TASK REQUIREMENTS: Pick out each line below containing "track".

(DATASET EXCERPTS begins)

-- pv_equiv track=rewrite | github.com/xkdciizdkeji/innovus_design_space_exploration | random_constraint_modifier.py | extract_rectangles
-- ===== SOURCE A (Python) =====
-- def extract_rectangles(points):
--     """
--     从多边形点序列中提取出组成阶梯状多边形的矩形
--     假设多边形是由固定高度但不同宽度的矩形堆叠而成
--
--     参数:
--         points (list): 点列表，每个点是 [x, y] 的形式
--
--     返回:
--         list: 矩形列表，每个矩形由 [[左下x, 左下y], [右上x, 右上y]] 表示
--     """
--     # 按y坐标排序点
--     sorted_points = sorted(points, key=lambda p: p[1])
--
--     # 找出所有不同的y坐标（高度级别）
--     heights = sorted(set(p[1] for p in sorted_points))
--
--     # 对每个高度，找出该高度对应的最左和最右的x坐标
--     rectangles = []
--     for i in range(len(heights) - 1):
--         y_bottom = heights[i]
--         y_top = heights[i+1]
--
--         # 找出在底部和顶部的所有点
--         bottom_points = [p[0] for p in sorted_points if p[1] == y_bottom]
--         top_points = [p[0] for p in sorted_points if p[1] == y_top]
--
--         # Find common points between bottom and top (boundary points)
--         common_points = set(bottom_points) & set(top_points)
--
--         # If there are common points, use them as boundaries
--         # Otherwise fall back to the min/max of bottom points
--         left_x = min(common_points) if common_points else min(bottom_points)
--         right_x = max(common_points) if common_points else max(bottom_points)
--
--
--
--         # # 找出矩形的左右边界
--         # left_x = max(min(bottom_points), min(top_points))
--         # right_x = min(max(bottom_points), max(top_points))
--
--         # 添加矩形 [左下角, 右上角]
--         rectangles.append([[left_x, y_bottom], [right_x, y_top]])
--
--     return rectangles
-- ===== SOURCE B (Python) =====
-- def extract_rectangles(points):
--     # Group x-coordinates by y in one pass, then walk adjacent height pairs.
--     groups = {}
--     for p in points:
--         groups.setdefault(p[1], []).append(p[0])
--     ys = sorted(groups)
--     out = []
--     for i in range(len(ys) - 1):
--         yb, yt = ys[i], ys[i + 1]
--         bs = set(groups[yb])
--         common = bs & set(groups[yt])
--         xs = common if common else bs
--         out.append([[min(xs), yb], [max(xs), yt]])
--     return out
-- ===== Notes on version B (the rewrite author's own statement) =====
-- stated objective: faster
-- what changed: B builds a dict mapping each y to its x-coordinates in one pass and then walks adjacent sorted heights with O(1) lookups, instead of A's rescan of the whole point list for every height pair.
import Mathlib
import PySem

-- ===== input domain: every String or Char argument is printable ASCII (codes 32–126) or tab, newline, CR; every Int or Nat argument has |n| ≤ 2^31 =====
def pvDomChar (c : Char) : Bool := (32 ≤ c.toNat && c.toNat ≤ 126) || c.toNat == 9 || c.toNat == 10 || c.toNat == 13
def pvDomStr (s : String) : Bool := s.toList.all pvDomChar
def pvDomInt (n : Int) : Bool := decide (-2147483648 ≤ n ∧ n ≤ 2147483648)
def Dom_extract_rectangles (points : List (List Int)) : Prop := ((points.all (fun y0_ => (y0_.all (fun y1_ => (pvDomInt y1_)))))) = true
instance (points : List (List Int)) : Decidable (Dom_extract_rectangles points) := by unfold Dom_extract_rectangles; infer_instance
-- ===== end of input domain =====

-- B groups x-coordinates by y with one dict pass instead of rescanning all points for every height pair (objective: faster).

-- ===== PORT A =====
-- p[0]/p[1] are ported as List.getD (exact: Pre_ guarantees every point has length ≥ 2, so the
-- nonnegative literal index is always in range).  min(...)/max(...) are ported as
-- PySem.List.min?/max? with .getD 0 (exact: bottom_points is nonempty whenever the loop body
-- runs, since y_bottom is a y-value occurring in the points, so Python's min/max never raise).
def extract_rectangles (points : List (List Int)) : List (List (List Int)) :=
  let sorted_points := PySem.List.sorted points (fun p => p.getD 1 0) false
  let heights := PySem.List.sorted (PySem.Set.ofList (sorted_points.map (fun p => p.getD 1 0))) (fun y => y) false
  (PySem.List.pyRange 0 ((heights.length : Int) - 1) 1).foldl (fun rectangles i =>
    let y_bottom := PySem.List.pyGetD heights i 0
    let y_top := PySem.List.pyGetD heights (i + 1) 0
    let bottom_points := (sorted_points.filter (fun p => p.getD 1 0 == y_bottom)).map (fun p => p.getD 0 0)
    let top_points := (sorted_points.filter (fun p => p.getD 1 0 == y_top)).map (fun p => p.getD 0 0)
    let common_points := PySem.Set.inter (PySem.Set.ofList bottom_points) (PySem.Set.ofList top_points)
    let left_x := if common_points ≠ [] then (PySem.List.min? common_points (fun v => v)).getD 0
                  else (PySem.List.min? bottom_points (fun v => v)).getD 0
    let right_x := if common_points ≠ [] then (PySem.List.max? common_points (fun v => v)).getD 0
                   else (PySem.List.max? bottom_points (fun v => v)).getD 0
    rectangles ++ [[[left_x, y_bottom], [right_x, y_top]]]) []

-- ===== PORT B =====
-- groups.setdefault(p[1], []).append(p[0]) is Dict.modify with default []; min/max as in port A
-- (exact under Pre_ for the same reasons).
def extract_rectangles_alt (points : List (List Int)) : List (List (List Int)) :=
  let groups := points.foldl (fun d p => PySem.Dict.modify d (p.getD 1 0) [] (fun xs => xs ++ [p.getD 0 0])) PySem.Dict.empty
  let ys := PySem.List.sorted (PySem.Dict.keys groups) (fun y => y) false
  (PySem.List.pyRange 0 ((ys.length : Int) - 1) 1).foldl (fun out i =>
    let yb := PySem.List.pyGetD ys i 0
    let yt := PySem.List.pyGetD ys (i + 1) 0
    let bs := PySem.Set.ofList (PySem.Dict.getD groups yb [])
    let common := PySem.Set.inter bs (PySem.Set.ofList (PySem.Dict.getD groups yt []))
    let xs := if common = [] then bs else common
    out ++ [[[(PySem.List.min? xs (fun v => v)).getD 0, yb], [(PySem.List.max? xs (fun v => v)).getD 0, yt]]]) []

-- ===== PRECONDITION & SPEC =====
-- Pre_ excludes exactly the inputs on which Python A raises IndexError: a point list shorter
-- than 2 (p[1] fails).  On every other input A returns normally.
def Pre_extract_rectangles (points : List (List Int)) : Prop := ∀ p ∈ points, 2 ≤ p.length
instance (points : List (List Int)) : Decidable (Pre_extract_rectangles points) := by unfold Pre_extract_rectangles; infer_instance
def pvWitness_extract_rectangles : List (List Int) := [[0, 0], [4, 0], [4, 2], [2, 2], [2, 3], [0, 3]]

def Spec_extract_rectangles (points : List (List Int)) (out : List (List (List Int))) : Prop := out = extract_rectangles_alt points
instance (points : List (List Int)) (out : List (List (List Int))) : Decidable (Spec_extract_rectangles points out) := by unfold Spec_extract_rectangles; infer_instance

-- ===== CLAIM (what is proved, stated in full; the proofs are below) =====
def Claim_equal_extract_rectangles : Prop := ∀ (points : List (List Int)), Dom_extract_rectangles points → Pre_extract_rectangles points → Spec_extract_rectangles points (extract_rectangles points)

-- ===== LEMMAS AND PROOFS =====

-- min/max over the identity key depend only on membership.
theorem min?_id_congr (xs ys : List Int) (h : ∀ a, a ∈ xs ↔ a ∈ ys) :
    PySem.List.min? xs (fun v => v) = PySem.List.min? ys (fun v => v) := by
  cases hx : PySem.List.min? xs (fun v => v) with
  | none =>
    rw [PySem.List.min?_eq_none_iff] at hx
    subst hx
    rw [eq_comm, PySem.List.min?_eq_none_iff]
    rcases ys with _ | ⟨b, t⟩
    · rfl
    · exact absurd ((h b).mpr (by simp)) (by simp)
  | some m =>
    cases hy : PySem.List.min? ys (fun v => v) with
    | none =>
      rw [PySem.List.min?_eq_none_iff] at hy
      subst hy
      exact absurd ((h m).mp (PySem.List.min?_mem hx)) (by simp)
    | some m' =>
      have h1 := PySem.List.min?_isMin hx m' ((h m').mpr (PySem.List.min?_mem hy))
      have h2 := PySem.List.min?_isMin hy m ((h m).mp (PySem.List.min?_mem hx))
      exact congrArg some (le_antisymm h1 h2)

theorem max?_id_congr (xs ys : List Int) (h : ∀ a, a ∈ xs ↔ a ∈ ys) :
    PySem.List.max? xs (fun v => v) = PySem.List.max? ys (fun v => v) := by
  cases hx : PySem.List.max? xs (fun v => v) with
  | none =>
    rw [PySem.List.max?_eq_none_iff] at hx
    subst hx
    rw [eq_comm, PySem.List.max?_eq_none_iff]
    rcases ys with _ | ⟨b, t⟩
    · rfl
    · exact absurd ((h b).mpr (by simp)) (by simp)
  | some m =>
    cases hy : PySem.List.max? ys (fun v => v) with
    | none =>
      rw [PySem.List.max?_eq_none_iff] at hy
      subst hy
      exact absurd ((h m).mp (PySem.List.max?_mem hx)) (by simp)
    | some m' =>
      have h1 := PySem.List.max?_isMax hx m' ((h m').mpr (PySem.List.max?_mem hy))
      have h2 := PySem.List.max?_isMax hy m ((h m).mp (PySem.List.max?_mem hx))
      exact congrArg some (le_antisymm h2 h1)

theorem eq_nil_iff_of_mem_iff {α : Type} (xs ys : List α) (h : ∀ a, a ∈ xs ↔ a ∈ ys) :
    (xs = []) ↔ (ys = []) := by
  simp only [List.eq_nil_iff_forall_not_mem]
  exact ⟨fun hx a ha => hx a ((h a).mpr ha), fun hy a ha => hy a ((h a).mp ha)⟩

-- The dict built by B holds, for each height y, exactly the x's of the points at height y.
theorem pv_groups_getD (points : List (List Int)) (y : Int) :
    PySem.Dict.getD (points.foldl (fun d p => PySem.Dict.modify d (p.getD 1 0) [] (fun xs => xs ++ [p.getD 0 0])) PySem.Dict.empty) y []
    = (points.filter (fun p => p.getD 1 0 == y)).map (fun p => p.getD 0 0) := by
  have h1 : points.foldl (fun d p => PySem.Dict.modify d (p.getD 1 0) [] (fun xs => xs ++ [p.getD 0 0])) PySem.Dict.empty
      = (points.map (fun p => (p.getD 1 0, p.getD 0 0))).foldl (fun d q => PySem.Dict.modify d q.1 [] (fun xs => xs ++ [q.2])) PySem.Dict.empty := by
    rw [List.foldl_map]
  rw [h1, PySem.Dict.getD_foldl_modify_append, PySem.Dict.getD_empty]
  simp only [List.filter_map, List.map_map]
  rfl

-- Its keys are the distinct heights of the input.
theorem pv_groups_keys (points : List (List Int)) :
    (points.foldl (fun d p => PySem.Dict.modify d (p.getD 1 0) [] (fun xs => xs ++ [p.getD 0 0])) PySem.Dict.empty).keys
    = PySem.Set.ofList (points.map (fun p => p.getD 1 0)) := by
  rw [PySem.Dict.keys_foldl_modify_key points (fun p => p.getD 1 0) [] (fun _ p xs => xs ++ [p.getD 0 0]) PySem.Dict.empty,
      PySem.Dict.keys_empty, PySem.Set.update_nil_left]

-- ===== VERDICT (by name: the statement is the Claim_ definition above) =====
theorem extract_rectangles_spec : Claim_equal_extract_rectangles := by
  intro points _hdom _hpre
  unfold Spec_extract_rectangles extract_rectangles extract_rectangles_alt
  simp only [pv_groups_keys, pv_groups_getD]
  have hperm : (PySem.Set.ofList ((PySem.List.sorted points (fun p => p.getD 1 0) false).map (fun p => p.getD 1 0))).Perm
      (PySem.Set.ofList (points.map (fun p => p.getD 1 0))) := by
    refine (List.perm_ext_iff_of_nodup (PySem.Set.nodup_ofList _) (PySem.Set.nodup_ofList _)).mpr ?_
    intro a
    simp [PySem.Set.mem_ofList, PySem.List.mem_sorted]
  rw [PySem.List.sorted_eq_sorted_of_perm _ _ (fun y => y) (fun a b hab => hab) hperm]
  apply PySem.List.foldl_congr_mem
  intro acc i _hi
  -- on both sides the bottom/top heights are the same terms; only the x-extraction differs
  have hmem : forall (y a : Int),
      (a ∈ ((PySem.List.sorted points (fun p => p.getD 1 0) false).filter (fun p => p.getD 1 0 == y)).map (fun p => p.getD 0 0)) ↔
      a ∈ (points.filter (fun p => p.getD 1 0 == y)).map (fun p => p.getD 0 0) := by
    intro y a
    simp [List.mem_map, List.mem_filter, PySem.List.mem_sorted]
  have hset : forall (y a : Int),
      (a ∈ PySem.Set.ofList (((PySem.List.sorted points (fun p => p.getD 1 0) false).filter (fun p => p.getD 1 0 == y)).map (fun p => p.getD 0 0))) ↔
      a ∈ PySem.Set.ofList ((points.filter (fun p => p.getD 1 0 == y)).map (fun p => p.getD 0 0)) := by
    intro y a
    rw [PySem.Set.mem_ofList, PySem.Set.mem_ofList]
    exact hmem y a
  set yb := PySem.List.pyGetD (PySem.List.sorted (PySem.Set.ofList (points.map (fun p => p.getD 1 0))) (fun y => y) false) i 0 with hyb
  set yt := PySem.List.pyGetD (PySem.List.sorted (PySem.Set.ofList (points.map (fun p => p.getD 1 0))) (fun y => y) false) (i + 1) 0 with hyt
  set cA := PySem.Set.inter
      (PySem.Set.ofList (((PySem.List.sorted points (fun p => p.getD 1 0) false).filter (fun p => p.getD 1 0 == yb)).map (fun p => p.getD 0 0)))
      (PySem.Set.ofList (((PySem.List.sorted points (fun p => p.getD 1 0) false).filter (fun p => p.getD 1 0 == yt)).map (fun p => p.getD 0 0))) with hcA
  set cB := PySem.Set.inter
      (PySem.Set.ofList ((points.filter (fun p => p.getD 1 0 == yb)).map (fun p => p.getD 0 0)))
      (PySem.Set.ofList ((points.filter (fun p => p.getD 1 0 == yt)).map (fun p => p.getD 0 0))) with hcB
  have hcomm : forall a : Int, a ∈ cA ↔ a ∈ cB := by
    intro a
    rw [hcA, hcB, PySem.Set.mem_inter, PySem.Set.mem_inter, hset yb a, hset yt a]
  by_cases hc : cA = []
  · have hc' : cB = [] := (eq_nil_iff_of_mem_iff _ _ hcomm).mp hc
    rw [if_neg (not_not_intro hc), if_neg (not_not_intro hc), if_pos hc',
        min?_id_congr _ _ (fun a => (hmem yb a).trans (PySem.Set.mem_ofList _ a).symm),
        max?_id_congr _ _ (fun a => (hmem yb a).trans (PySem.Set.mem_ofList _ a).symm)]
  · have hc' : cB ≠ [] := fun h => hc ((eq_nil_iff_of_mem_iff _ _ hcomm).mpr h)
    rw [if_pos hc, if_pos hc, if_neg hc', min?_id_congr cA cB hcomm, max?_id_congr cA cB hcomm]
-- pv_equiv track=rewrite | github.com/nico/hack | aoc/2019/16b.py | step
-- ===== SOURCE A (Python) =====
-- import itertools
--
-- def step(state):
--     # Set up so that sum(state[k:k+n]) == cumsum[k+n] - cumsum[k]
--     # accumulate()'s initial= was added in 3.8, so have to manually prepend :/
--     cumsum = [0] + list(itertools.accumulate(state))
--
--     start, step, sign = 0, 1, 1
--     new_state = [0] * len(state)
--     for i in range(len(state)):
--         s = 0
--         for k in range(start, len(state), 2*step):
--             s += sign * (cumsum[min(k+step, len(cumsum)-1)] - cumsum[k])
--             sign = -sign
--         start += 1
--         step += 1
--         sign = 1
--         new_state[i] = abs(s) % 10
--
--     return new_state
-- ===== SOURCE B (Python) =====
-- def step(state):
--     base = [0, 1, 0, -1]
--     n = len(state)
--     return [abs(sum(state[j] * base[((j + 1) // (i + 1)) % 4]
--                     for j in range(n))) % 10
--             for i in range(n)]
-- ===== Notes on version B (the rewrite author's own statement) =====
-- stated objective: simpler
-- what changed: Replaces A's prefix-sum table and block/sign iteration with the direct definition: for each output index i, sum state[j] times the repeating FFT base pattern value at ((j+1)//(i+1)) mod 4.
import Mathlib
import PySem

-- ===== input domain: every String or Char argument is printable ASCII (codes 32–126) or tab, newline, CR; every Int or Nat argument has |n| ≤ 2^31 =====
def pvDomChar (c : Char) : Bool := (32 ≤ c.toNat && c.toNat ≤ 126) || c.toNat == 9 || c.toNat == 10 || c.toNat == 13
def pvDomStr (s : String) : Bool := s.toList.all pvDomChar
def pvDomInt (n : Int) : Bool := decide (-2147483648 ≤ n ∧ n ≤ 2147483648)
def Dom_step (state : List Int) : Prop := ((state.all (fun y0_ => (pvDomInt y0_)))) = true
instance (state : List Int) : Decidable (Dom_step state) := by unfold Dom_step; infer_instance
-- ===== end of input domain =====

-- B replaces A's prefix-sum table and block iteration by the direct double loop
-- over the repeating FFT base pattern (objective: simpler).

-- ===== PORT A =====
-- cumsum = [0] + list(itertools.accumulate(state))  (running-total loop)
def stepAccum (state : List Int) : List Int × Int :=
  state.foldl (fun (acc : List Int × Int) x => (acc.1 ++ [acc.2 + x], acc.2 + x)) ([], 0)

-- body of the outer 'for i in range(len(state))' loop; loop state = (start, step, sign, new_state)
def stepBody (cumsum : List Int) (n : Int) (st : Int × Int × Int × List Int) (i : Int) :
    Int × Int × Int × List Int :=
  let inner :=
    (PySem.List.pyRange st.1 n (2 * st.2.1)).foldl
      (fun (p : Int × Int) k =>
        (p.1 + p.2 * (PySem.List.pyGetD cumsum (min (k + st.2.1) (PySem.List.len cumsum - 1)) 0
                      - PySem.List.pyGetD cumsum k 0),
         -p.2))
      (0, st.2.2.1)
  (st.1 + 1, st.2.1 + 1, 1, PySem.List.pySetD st.2.2.2 i (PySem.Int.mod |inner.1| 10))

(DATASET EXCERPTS ends)

ANSWER:
-- pv_equiv track=rewrite | github.com/xkdciizdkeji/innovus_design_space_exploration | random_constraint_modifier.py | extract_rectangles
-- pv_equiv track=rewrite | github.com/nico/hack | aoc/2019/16b.py | step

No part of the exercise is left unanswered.